## WHAT YOU NEED TO DO
Below is a listing. Write out exactly its lines between the one holding "-- ===== Notes" and the one holding "import PySem", inclusive.

─── RECORDS PROVIDED

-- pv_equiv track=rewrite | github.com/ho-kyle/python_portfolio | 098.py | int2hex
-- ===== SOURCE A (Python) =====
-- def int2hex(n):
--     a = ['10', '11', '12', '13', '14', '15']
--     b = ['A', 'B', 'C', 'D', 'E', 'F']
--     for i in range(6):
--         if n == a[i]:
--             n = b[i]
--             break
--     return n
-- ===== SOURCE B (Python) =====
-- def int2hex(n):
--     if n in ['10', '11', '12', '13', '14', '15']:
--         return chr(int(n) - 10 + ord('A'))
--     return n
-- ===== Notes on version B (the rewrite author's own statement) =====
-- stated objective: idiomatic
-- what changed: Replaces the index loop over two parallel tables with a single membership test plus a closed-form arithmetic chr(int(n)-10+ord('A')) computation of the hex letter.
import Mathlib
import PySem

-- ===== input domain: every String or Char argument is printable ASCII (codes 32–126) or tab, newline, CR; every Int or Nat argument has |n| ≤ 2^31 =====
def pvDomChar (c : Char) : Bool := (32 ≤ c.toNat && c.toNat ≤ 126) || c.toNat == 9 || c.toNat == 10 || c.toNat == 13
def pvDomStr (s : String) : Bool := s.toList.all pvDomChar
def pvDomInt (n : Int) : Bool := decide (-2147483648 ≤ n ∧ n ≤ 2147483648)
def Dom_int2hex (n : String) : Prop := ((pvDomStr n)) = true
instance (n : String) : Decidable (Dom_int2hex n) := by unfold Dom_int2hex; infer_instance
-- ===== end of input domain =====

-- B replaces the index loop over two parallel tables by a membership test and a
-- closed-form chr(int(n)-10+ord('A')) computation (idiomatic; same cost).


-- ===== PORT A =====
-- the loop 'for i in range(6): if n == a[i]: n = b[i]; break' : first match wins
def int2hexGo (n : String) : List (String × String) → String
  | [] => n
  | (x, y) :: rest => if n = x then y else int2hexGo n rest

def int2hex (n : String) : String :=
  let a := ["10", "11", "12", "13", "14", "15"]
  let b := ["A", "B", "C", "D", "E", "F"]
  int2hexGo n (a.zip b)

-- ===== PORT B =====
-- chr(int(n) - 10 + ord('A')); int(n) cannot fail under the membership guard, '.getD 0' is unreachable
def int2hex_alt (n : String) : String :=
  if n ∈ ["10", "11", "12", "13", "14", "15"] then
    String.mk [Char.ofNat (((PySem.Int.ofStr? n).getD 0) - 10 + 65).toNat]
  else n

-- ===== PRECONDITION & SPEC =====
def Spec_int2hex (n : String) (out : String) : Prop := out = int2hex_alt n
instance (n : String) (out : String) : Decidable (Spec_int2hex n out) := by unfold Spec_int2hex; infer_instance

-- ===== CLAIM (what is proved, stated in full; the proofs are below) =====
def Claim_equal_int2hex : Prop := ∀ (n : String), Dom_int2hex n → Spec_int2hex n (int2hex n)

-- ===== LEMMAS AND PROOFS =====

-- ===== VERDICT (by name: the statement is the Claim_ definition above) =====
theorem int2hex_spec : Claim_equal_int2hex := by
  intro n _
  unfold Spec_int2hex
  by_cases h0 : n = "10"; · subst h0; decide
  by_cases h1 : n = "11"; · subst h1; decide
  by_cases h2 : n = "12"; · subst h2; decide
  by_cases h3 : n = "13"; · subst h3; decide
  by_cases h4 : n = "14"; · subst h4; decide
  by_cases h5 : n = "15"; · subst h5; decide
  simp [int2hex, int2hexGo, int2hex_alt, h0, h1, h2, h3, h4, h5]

──────
─── RECORDS PROVIDED

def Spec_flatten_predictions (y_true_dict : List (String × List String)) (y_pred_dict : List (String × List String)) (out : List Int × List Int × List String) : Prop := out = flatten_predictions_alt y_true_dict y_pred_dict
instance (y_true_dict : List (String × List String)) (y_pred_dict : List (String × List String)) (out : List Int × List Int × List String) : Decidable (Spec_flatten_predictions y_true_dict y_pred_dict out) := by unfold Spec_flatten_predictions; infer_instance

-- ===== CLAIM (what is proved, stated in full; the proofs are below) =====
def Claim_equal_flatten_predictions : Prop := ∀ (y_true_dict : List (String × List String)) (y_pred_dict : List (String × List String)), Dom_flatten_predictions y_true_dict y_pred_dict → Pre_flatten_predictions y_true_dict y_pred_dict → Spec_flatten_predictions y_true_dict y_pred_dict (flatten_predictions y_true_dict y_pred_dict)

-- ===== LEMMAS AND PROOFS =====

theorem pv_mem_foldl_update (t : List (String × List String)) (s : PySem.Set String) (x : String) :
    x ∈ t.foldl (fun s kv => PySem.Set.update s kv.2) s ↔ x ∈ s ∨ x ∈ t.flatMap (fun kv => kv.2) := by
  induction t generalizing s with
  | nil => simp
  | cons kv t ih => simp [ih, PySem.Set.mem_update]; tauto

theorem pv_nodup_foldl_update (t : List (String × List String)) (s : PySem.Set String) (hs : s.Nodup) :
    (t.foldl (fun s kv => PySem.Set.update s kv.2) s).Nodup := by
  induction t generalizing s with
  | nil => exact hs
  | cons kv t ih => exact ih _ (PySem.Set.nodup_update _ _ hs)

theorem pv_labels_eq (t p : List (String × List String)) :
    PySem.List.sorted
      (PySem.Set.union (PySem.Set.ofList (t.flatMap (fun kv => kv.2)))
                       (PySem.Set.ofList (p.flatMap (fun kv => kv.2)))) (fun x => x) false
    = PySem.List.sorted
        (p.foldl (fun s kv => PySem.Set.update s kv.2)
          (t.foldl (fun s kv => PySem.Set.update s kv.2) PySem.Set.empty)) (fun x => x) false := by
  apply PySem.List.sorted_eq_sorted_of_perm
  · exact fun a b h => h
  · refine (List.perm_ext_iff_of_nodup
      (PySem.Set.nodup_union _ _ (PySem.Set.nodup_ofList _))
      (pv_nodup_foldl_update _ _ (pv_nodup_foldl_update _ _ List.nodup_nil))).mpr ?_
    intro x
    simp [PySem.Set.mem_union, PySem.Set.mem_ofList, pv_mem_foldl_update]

──────

## EXERCISE RESULT
-- ===== Notes on version B (the rewrite author's own statement) =====
-- stated objective: idiomatic
-- what changed: Replaces the index loop over two parallel tables with a single membership test plus a closed-form arithmetic chr(int(n)-10+ord('A')) computation of the hex letter.
import Mathlib
import PySem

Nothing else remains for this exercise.